Department of Genetics, Stanford University School of Medicine, Stanford, CA, USA.
Epigenetics Chromatin. 2010 Jul 1;3(1):13. doi: 10.1186/1756-8935-3-13.
The physiological function of eukaryotic DNA occurs in the context of nucleosomal arrays that can expose or obscure defined segments of the genome. Certain DNA sequences are capable of strongly positioning a nucleosome in vitro, suggesting the possibility that favorable intrinsic signals might reproducibly structure chromatin segments. As high-throughput sequencing analyses of nucleosome coverage in vitro and in vivo have become possible, a vigorous debate has arisen over the degree to which intrinsic DNA:nucleosome affinities orchestrate the in vivo positions of nucleosomes, thereby controlling physical accessibility of specific sequences in DNA.

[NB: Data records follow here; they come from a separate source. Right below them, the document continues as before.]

-- pv_equiv track=rewrite | github.com/alihansultan/aka | TasarimPython/TasarimPython/TasarimPython.py | enKucuk_Hucre
-- ===== SOURCE A (Python) =====
-- def enKucuk_Hucre(tablo):
--     # Varsayılanı sonsuz olarak ayarla.
--     min_hucre = float("inf")
--     x, y = -1, -1
--
--     # Her hücreye gidip, en küçük olanı ara.
--     for i in range(len(tablo)):
--         for j in range(len(tablo[i])):
--             if tablo[i][j] < min_hucre:
--                 min_hucre = tablo[i][j]
--                 x, y = i, j
--
--     # Hücrenin x ve y koordinatlarını döndür.
--     return x, y
-- ===== SOURCE B (Python) =====
-- def enKucuk_Hucre(tablo):
--     # Pass 1: per-row minimum value and column of its first occurrence (skip empty rows).
--     satir_minlari = []
--     for i, satir in enumerate(tablo):
--         if satir:
--             m, jm = satir[0], 0
--             for j in range(1, len(satir)):
--                 if satir[j] < m:
--                     m, jm = satir[j], j
--             satir_minlari.append((m, i, jm))
--     # Pass 2: smallest row-minimum, earliest row wins on ties.
--     en_kucuk = None
--     x, y = -1, -1
--     for m, i, j in satir_minlari:
--         if en_kucuk is None or m < en_kucuk:
--             en_kucuk = m
--             x, y = i, j
--     return x, y
-- ===== Notes on version B (the rewrite author's own statement) =====
-- stated objective: alternative
-- what changed: Replaces A's single row-major scan of every cell against one global running minimum by a two-pass decomposition: first compute each nonempty row's (min, first column) entry, then combine those per-row entries with a second strict-< scan.
import Mathlib
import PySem

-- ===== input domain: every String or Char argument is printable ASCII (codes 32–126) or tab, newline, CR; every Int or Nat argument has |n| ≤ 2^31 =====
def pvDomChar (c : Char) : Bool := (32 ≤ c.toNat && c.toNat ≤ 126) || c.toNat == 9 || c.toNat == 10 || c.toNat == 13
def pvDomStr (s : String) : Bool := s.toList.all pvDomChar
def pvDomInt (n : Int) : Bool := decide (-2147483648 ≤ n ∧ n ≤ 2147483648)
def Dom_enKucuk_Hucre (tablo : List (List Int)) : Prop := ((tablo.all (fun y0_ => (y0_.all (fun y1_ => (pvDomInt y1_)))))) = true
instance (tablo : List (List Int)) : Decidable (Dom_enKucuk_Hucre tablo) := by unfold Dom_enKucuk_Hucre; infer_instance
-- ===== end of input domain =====

-- B replaces A's single row-major cell scan by a two-pass decomposition (per-row minima, then
-- combine the rows); same cost, alternative structure.


-- ===== PORT A =====
-- A's cell step: 'if tablo[i][j] < min_hucre: …' with min_hucre = float("inf") modelled as none.
def pvStepA (i : Int) : Option Int × Int × Int → Int × Int → Option Int × Int × Int
  | (none, _, _), q => (some q.2, i, q.1)
  | (some m, x, y), q => if q.2 < m then (some q.2, i, q.1) else (some m, x, y)

def enKucuk_Hucre (tablo : List (List Int)) : Int × Int :=
  let st := (PySem.List.enumerate tablo 0).foldl
    (fun st p => (PySem.List.enumerate p.2 0).foldl (pvStepA p.1) st)
    ((none : Option Int), (-1 : Int), (-1 : Int))
  (st.2.1, st.2.2)

-- ===== PORT B =====
-- B pass 1 inner loop: running (row minimum, first column) with strict '<'.
def pvPairStep (s : Int × Int) (q : Int × Int) : Int × Int :=
  if q.2 < s.1 then (q.2, q.1) else s

-- per-row minimum and the column of its first occurrence; none for an empty row
def pvRowMin (row : List Int) : Option (Int × Int) :=
  match row with
  | [] => none
  | h :: t => some ((PySem.List.enumerate t 1).foldl pvPairStep (h, 0))

-- B pass 2 step: 'if en_kucuk is None or m < en_kucuk: …'
def pvStepB : Option Int × Int × Int → Int × Int × Int → Option Int × Int × Int
  | (none, _, _), e => (some e.1, e.2.1, e.2.2)
  | (some b, x, y), e => if e.1 < b then (some e.1, e.2.1, e.2.2) else (some b, x, y)

def enKucuk_Hucre_alt (tablo : List (List Int)) : Int × Int :=
  let satirMinlari := (PySem.List.enumerate tablo 0).filterMap
    (fun p => (pvRowMin p.2).map (fun mj => (mj.1, p.1, mj.2)))
  let st := satirMinlari.foldl pvStepB ((none : Option Int), (-1 : Int), (-1 : Int))
  (st.2.1, st.2.2)

-- ===== PRECONDITION & SPEC =====
def Spec_enKucuk_Hucre (tablo : List (List Int)) (out : Int × Int) : Prop := out = enKucuk_Hucre_alt tablo
instance (tablo : List (List Int)) (out : Int × Int) : Decidable (Spec_enKucuk_Hucre tablo out) := by unfold Spec_enKucuk_Hucre; infer_instance

-- ===== CLAIM (what is proved, stated in full; the proofs are below) =====
def Claim_equal_enKucuk_Hucre : Prop := ∀ (tablo : List (List Int)), Dom_enKucuk_Hucre tablo → Spec_enKucuk_Hucre tablo (enKucuk_Hucre tablo)

-- ===== LEMMAS AND PROOFS =====

theorem pvStepA_none (i x y : Int) (q : Int × Int) :
    pvStepA i (none, x, y) q = (some q.2, i, q.1) := rfl

theorem pvStepA_some (i m x y : Int) (q : Int × Int) :
    pvStepA i (some m, x, y) q = if q.2 < m then (some q.2, i, q.1) else (some m, x, y) := rfl

theorem pvStepB_none (x y : Int) (e : Int × Int × Int) :
    pvStepB (none, x, y) e = (some e.1, e.2.1, e.2.2) := rfl

theorem pvStepB_some (b x y : Int) (e : Int × Int × Int) :
    pvStepB (some b, x, y) e = if e.1 < b then (some e.1, e.2.1, e.2.2) else (some b, x, y) := rfl

-- proof-only: fold of pvPairStep lifted to an optional (min, argmin) state
def pvOptStep (o : Option (Int × Int)) (q : Int × Int) : Option (Int × Int) :=
  match o with
  | none => some (q.2, q.1)
  | some s => some (pvPairStep s q)

def pvMinFold (l : List (Int × Int)) : Option (Int × Int) := l.foldl pvOptStep none

theorem pvFoldSome (l : List (Int × Int)) (s : Int × Int) :
    l.foldl pvOptStep (some s) = some (l.foldl pvPairStep s) := by
  induction l generalizing s with
  | nil => rfl
  | cons q l ih => simp only [List.foldl_cons, pvOptStep, ih]

theorem pvPairMin_char (l : List (Int × Int)) (s : Int × Int) :
    l.foldl pvPairStep s =
      (match pvMinFold l with
        | none => s
        | some p => if p.1 < s.1 then p else s) := by
  induction l generalizing s with
  | nil => rfl
  | cons q l ih =>
    have hmf : pvMinFold (q :: l) = some (l.foldl pvPairStep (q.2, q.1)) := by
      simp only [pvMinFold, List.foldl_cons, pvOptStep, pvFoldSome]
    simp only [List.foldl_cons]
    rw [hmf, ih (pvPairStep s q), ih (q.2, q.1)]
    cases hml : pvMinFold l with
    | none => simp only [pvPairStep]
    | some p =>
      simp only [pvPairStep]
      split_ifs <;> first | rfl | omega

-- A's inner loop over one row's cells equals one pvStepB application of the row's minimum entry
theorem pvInnerA_char (l : List (Int × Int)) (i : Int) (st : Option Int × Int × Int) :
    l.foldl (pvStepA i) st =
      (match pvMinFold l with
        | none => st
        | some p => pvStepB st (p.1, i, p.2)) := by
  induction l generalizing st with
  | nil => rfl
  | cons q l ih =>
    have hmf : pvMinFold (q :: l) = some (l.foldl pvPairStep (q.2, q.1)) := by
      simp only [pvMinFold, List.foldl_cons, pvOptStep, pvFoldSome]
    simp only [List.foldl_cons, ih, hmf]
    rw [pvPairMin_char]
    cases hml : pvMinFold l with
    | none =>
      obtain ⟨om, x, y⟩ := st
      cases om <;>
        simp only [pvStepA_none, pvStepA_some, pvStepB_none, pvStepB_some] <;>
        (try split_ifs) <;>
        (try simp only [pvStepA_none, pvStepA_some, pvStepB_none, pvStepB_some]) <;>
        (try split_ifs) <;> first | rfl | omega
    | some p =>
      obtain ⟨om, x, y⟩ := st
      cases om <;>
        simp only [pvStepA_none, pvStepA_some, pvStepB_none, pvStepB_some] <;>
        (try split_ifs) <;>
        (try simp only [pvStepA_none, pvStepA_some, pvStepB_none, pvStepB_some]) <;>
        (try split_ifs) <;> first | rfl | omega

theorem pvRowMin_eq_minFold (row : List Int) :
    pvMinFold (PySem.List.enumerate row 0) = pvRowMin row := by
  cases row with
  | nil => rfl
  | cons h t =>
    simp only [pvRowMin, pvMinFold, PySem.List.enumerate_cons, List.foldl_cons, pvOptStep,
      pvFoldSome]
    norm_num

theorem pvOuter_eq (tablo : List (List Int)) (k : Int) (st : Option Int × Int × Int) :
    (PySem.List.enumerate tablo k).foldl
        (fun st p => (PySem.List.enumerate p.2 0).foldl (pvStepA p.1) st) st =
      ((PySem.List.enumerate tablo k).filterMap
          (fun p => (pvRowMin p.2).map (fun mj => (mj.1, p.1, mj.2)))).foldl pvStepB st := by
  induction tablo generalizing k st with
  | nil => rfl
  | cons row rest ih =>
    simp only [PySem.List.enumerate_cons, List.foldl_cons, List.filterMap_cons]
    rw [pvInnerA_char, pvRowMin_eq_minFold]
    cases hr : pvRowMin row with
    | none => simpa using ih (k + 1) st
    | some mj => simpa using ih (k + 1) (pvStepB st (mj.1, k, mj.2))

-- ===== VERDICT (by name: the statement is the Claim_ definition above) =====
theorem enKucuk_Hucre_spec : Claim_equal_enKucuk_Hucre := by
  intro tablo _
  unfold Spec_enKucuk_Hucre enKucuk_Hucre enKucuk_Hucre_alt
  rw [pvOuter_eq]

We describe here the in vivo consequences of placing a synthetic high-affinity nucleosome-positioning signal, the 601 sequence, into a DNA plasmid vector in mice. Strikingly, the 601 sequence was sufficient to position nucleosomes during an early phase after introduction of the DNA into the mice (when the plasmid vector transgene was active). This positioning capability was transient, with a loss of strong positioning at a later time point when the transgenes had become silent.
These results demonstrate an ability of DNA sequences selected solely for nucleosome affinity to organize chromatin in vivo, and the ability of other mechanisms to overcome these interactions in a dynamic nuclear environment.
真核生物 DNA 的生理功能发生在核小体阵列的情况下,核小体阵列可以暴露或隐藏基因组的定义片段。某些 DNA 序列能够在体外强烈定位核小体,这表明有利的固有信号可能能够重复地构建染色质片段。随着体外和体内核小体覆盖的高通量测序分析成为可能,关于固有 DNA:核小体亲和力在多大程度上协调体内核小体位置,从而控制 DNA 中特定序列的物理可及性的争论激烈。
我们在这里描述了在体内将合成的高亲和力核小体定位信号,即 601 序列,放置在小鼠中的 DNA 质粒载体中的后果。引人注目的是,601 序列足以在将 DNA 导入小鼠后(当质粒载体转基因活跃时)的早期阶段定位核小体。这种定位能力是短暂的,当转基因沉默时,强定位的能力会丧失。
这些结果表明,仅选择用于核小体亲和力的 DNA 序列有能力在体内组织染色质,并且其他机制有能力在动态核环境中克服这些相互作用。